Maladaptive Cognitive Schema: When SEVENS exaggerate their joyful qualities, they over-identify with the idealized self image of I am O.K. To compensate for a maladaptive belief that their options are limited and they are on the verge of being bored or depressed, they overindulge the pleasure principle, seeking to maximize enjoyment and minimize pain. They dislike having their options limited by the reality principle that says they must accommodate to what is and occasionally do what they have to do vs only doing what they want to do. They become compulsively optimistic, seeing the world through rose-colored glasses. They become addicted to highs and only want to have good experiences. By staying up, SEVENS try to avoid every feeling down.
Maladaptive Emotional Schema: By believing they must stay above and ahead of pain, SEVENS experience the passion of gluttony, if a little pleasure is good, more enjoyment is better. SEVENS develop a hedonistic approach to life seeking to spice up their life by having ever more interesting and exciting experiences. They opt for a fun-filled if not a fulfilled life.
Maladaptive Behavioral Schema: Perceiving the world as their oyster and fostering a glutinous life style, SEVENS are driven to make things more exciting and fun. They overindulge their imaginations, coming up with fantastic schemes and plans. They keep proposing new options and possibilities. They find it difficult to stay with one project or relationship for a long period of time. They may flit from one interest to another, filling their lives with fluff.
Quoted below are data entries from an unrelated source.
-- pv_equiv track=rewrite | github.com/nathiss/AdventOfCode | 2019/day04/python/main.py | hasDecreasing
-- ===== SOURCE A (Python) =====
-- def hasDecreasing(i):
--   current = i % 10
--   while i > 0:
--     i = i // 10
--     if i % 10 > current:
--       return True
--     current = i % 10
--   return False
-- ===== SOURCE B (Python) =====
-- def hasDecreasing(i):
--   if i <= 0:
--     return False
--   s = str(i)
--   return any(a > b for a, b in zip(s, s[1:]))
-- ===== Notes on version B (the rewrite author's own statement) =====
-- stated objective: idiomatic
-- what changed: B converts the number to its decimal string once and checks adjacent character pairs left-to-right with any/zip, instead of peeling digits right-to-left with floor-division and modulo while tracking a running 'current' digit.
import Mathlib
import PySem

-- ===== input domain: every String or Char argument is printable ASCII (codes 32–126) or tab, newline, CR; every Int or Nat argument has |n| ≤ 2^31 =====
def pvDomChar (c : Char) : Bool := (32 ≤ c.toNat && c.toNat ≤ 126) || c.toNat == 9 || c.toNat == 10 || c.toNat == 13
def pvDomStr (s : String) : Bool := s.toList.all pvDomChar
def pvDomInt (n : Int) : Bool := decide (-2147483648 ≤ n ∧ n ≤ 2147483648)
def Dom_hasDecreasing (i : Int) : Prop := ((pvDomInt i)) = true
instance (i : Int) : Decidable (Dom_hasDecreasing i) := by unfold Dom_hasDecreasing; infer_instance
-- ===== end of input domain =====

-- B checks adjacent characters of str(i) left-to-right instead of peeling digits
-- with // and % while tracking a running `current` digit: more idiomatic, same cost.

-- ===== PORT A =====
-- the while loop of A, state = (i, current)
def hdLoop (i current : Int) : Bool :=
  if _h : 0 < i then
    let i' := PySem.Int.floordiv i 10
    if current < PySem.Int.mod i' 10 then true
    else hdLoop i' (PySem.Int.mod i' 10)
  else false
termination_by i.toNat
decreasing_by
  have h10 : Int.fdiv i 10 = i / 10 := by rw [Int.fdiv_eq_ediv]; simp
  simp only [PySem.Int.floordiv, h10]
  omega

def hasDecreasing (i : Int) : Bool := hdLoop i (PySem.Int.mod i 10)

-- ===== PORT B =====
def hasDecreasing_alt (i : Int) : Bool :=
  if i ≤ 0 then false
  else
    let cs := (PySem.Int.toStr i).toList
    (cs.zip cs.tail).any (fun p => decide (p.2 < p.1))

-- ===== PRECONDITION & SPEC =====
def Spec_hasDecreasing (i : Int) (out : Bool) : Prop := out = hasDecreasing_alt i
instance (i : Int) (out : Bool) : Decidable (Spec_hasDecreasing i out) := by unfold Spec_hasDecreasing; infer_instance

-- ===== CLAIM (what is proved, stated in full; the proofs are below) =====
def Claim_equal_hasDecreasing : Prop := ∀ (i : Int), Dom_hasDecreasing i → Spec_hasDecreasing i (hasDecreasing i)

-- ===== LEMMAS AND PROOFS =====

-- decimal digit characters of n, most significant first (the value of `str` on positives)
def chs (n : Nat) : List Char :=
  if _h : n < 10 then [Nat.digitChar n] else chs (n / 10) ++ [Nat.digitChar (n % 10)]
termination_by n
decreasing_by exact Nat.div_lt_self (by omega) (by omega)

lemma chs_ne_nil (n : Nat) : chs n ≠ [] := by
  unfold chs; split <;> simp

lemma chs_getLast (n : Nat) (h : chs n ≠ []) : (chs n).getLast h = Nat.digitChar (n % 10) := by
  revert h; unfold chs; split
  · intro h
    simp [Nat.mod_eq_of_lt (by omega)]
  · intro h
    exact List.getLast_concat

lemma toDigitsCore_eq (fuel : Nat) : ∀ (n : Nat) (ds : List Char), n < fuel →
    Nat.toDigitsCore 10 fuel n ds = chs n ++ ds := by
  induction fuel with
  | zero => intro n ds h; omega
  | succ fuel ih =>
    intro n ds h
    rw [Nat.toDigitsCore]
    by_cases h10 : n < 10
    · rw [if_pos (Nat.div_eq_of_lt h10)]
      conv_rhs => rw [chs]
      simp [h10, Nat.mod_eq_of_lt h10]
    · rw [if_neg (by omega)]
      rw [ih (n / 10) _ (by omega)]
      conv_rhs => rw [chs]
      simp [h10]

lemma toDigits_eq (n : Nat) : Nat.toDigits 10 n = chs n := by
  rw [Nat.toDigits, toDigitsCore_eq (n + 1) n [] (by omega)]
  simp

-- digitChar is order-reflecting/preserving on digits
lemma digitChar_lt_iff : ∀ a < 10, ∀ b < 10,
    ((Nat.digitChar a < Nat.digitChar b) ↔ a < b) := by decide

-- zip-adjacent any over xs ++ [c]
lemma zipAny_append_singleton (f : Char × Char → Bool) :
    ∀ (xs : List Char) (c : Char) (h : xs ≠ []),
    (((xs ++ [c]).zip (xs ++ [c]).tail).any f) =
      (((xs.zip xs.tail).any f) || f (xs.getLast h, c)) := by
  intro xs
  induction xs with
  | nil => intro c h; exact absurd rfl h
  | cons a t ih =>
    intro c h
    cases t with
    | nil => simp [List.zip]
    | cons b t' =>
      have := ih c (by simp)
      simp only [List.cons_append, List.tail_cons, List.zip_cons_cons, List.any_cons] at *
      rw [this]
      simp [List.getLast, Bool.or_assoc]

-- the reference digit predicate, most convenient for both sides
def decN (n : Nat) : Bool :=
  if _h : n < 10 then false else (decide (n % 10 < n / 10 % 10)) || decN (n / 10)
termination_by n
decreasing_by exact Nat.div_lt_self (by omega) (by omega)

lemma zipAny_chs (n : Nat) :
    ((chs n).zip (chs n).tail).any (fun p => decide (p.2 < p.1)) = decN n := by
  induction n using Nat.strong_induction_on with
  | _ n ih =>
    rw [chs, decN]
    by_cases h10 : n < 10
    · simp [h10, List.zip]
    · rw [dif_neg h10, dif_neg h10]
      rw [zipAny_append_singleton _ (chs (n / 10)) _ (chs_ne_nil _)]
      rw [ih (n / 10) (Nat.div_lt_self (by omega) (by omega))]
      rw [chs_getLast]
      simp only [digitChar_lt_iff (n % 10) (by omega) (n / 10 % 10) (by omega)]
      rw [Bool.or_comm]

-- A's loop computes decN on positives
lemma hdLoop_eq (n : Nat) : ∀ (i : Int), 0 < i → i.toNat = n →
    hdLoop i (PySem.Int.mod i 10) = decN n := by
  induction n using Nat.strong_induction_on with
  | _ n ih =>
    intro i hi hn
    rw [hdLoop.eq_def, dif_pos hi]
    have hfd : PySem.Int.floordiv i 10 = i / 10 := by
      rw [PySem.Int.floordiv, Int.fdiv_eq_ediv]; simp
    have hfm : ∀ a : Int, PySem.Int.mod a 10 = a % 10 := by
      intro a; rw [PySem.Int.mod, Int.fmod_eq_emod]; simp
    simp only [hfd, hfm]
    rw [decN]
    by_cases h10 : n < 10
    · have hi0 : i / 10 = 0 := by omega
      rw [dif_pos h10]
      rw [if_neg (by omega)]
      rw [hdLoop.eq_def]
      rw [dif_neg (by omega)]
    · rw [dif_neg h10]
      have hlt : (n % 10 : Int) < (n / 10 % 10 : Int) ↔ (n % 10 < n / 10 % 10) := by
        constructor <;> intro h <;> omega
      have heq1 : i % 10 = (n % 10 : Int) := by omega
      have heq2 : i / 10 % 10 = ((n / 10 % 10 : Nat) : Int) := by omega
      rw [heq1, heq2]
      by_cases hc : (n % 10 : Nat) < n / 10 % 10
      · rw [if_pos (by exact_mod_cast hc)]
        simp [hc]
      · rw [if_neg (by exact_mod_cast hc)]
        rw [show decide (n % 10 < n / 10 % 10) = false by simp [hc]]
        rw [Bool.false_or]
        have := ih (n / 10) (Nat.div_lt_self (by omega) (by omega)) (i / 10)
          (by omega) (by omega)
        rw [hfm, heq2] at this
        exact this

-- ===== VERDICT (by name: the statement is the Claim_ definition above) =====
theorem hasDecreasing_spec : Claim_equal_hasDecreasing := by
  intro i _
  unfold Spec_hasDecreasing hasDecreasing hasDecreasing_alt
  by_cases hi : i ≤ 0
  · rw [if_pos hi, hdLoop.eq_def, dif_neg (by omega)]
  · rw [if_neg hi]
    rw [PySem.Int.toList_toStr]
    have hpos : 0 < i := by omega
    rw [hdLoop_eq i.toNat i hpos rfl]
    simp only [PySem.Int.toChars, if_neg (by omega : ¬ i < 0), toDigits_eq]
    exact (zipAny_chs i.toNat).symm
What is Avoided: Because they are trying hard to be happy, SEVENS avoid experiencing or expressing any pain or suffering. When something or someone ceases to be fun, SEVENS may drop them and move on to more novel adventures. They get nervous when they only have one thing to attend to or only have one option available. They don’t believe any good can come from quiet and darkness and instead seek distractions and light, whether it be light-hearted or light-headed. They avoid getting too heavy or serious.
Defensive Maneuvers: SEVENS avoid suffering and pain through sublimation. They program their computers for pleasant experiences and nothing computes or reaches them that’s not nice. They look for the silver lining in dark clouds and make sure everything comes up roses. Like alchemists, SEVENS turn dross materials and drab circumstances into precious experiences and happenings. Even death becomes an interesting trip.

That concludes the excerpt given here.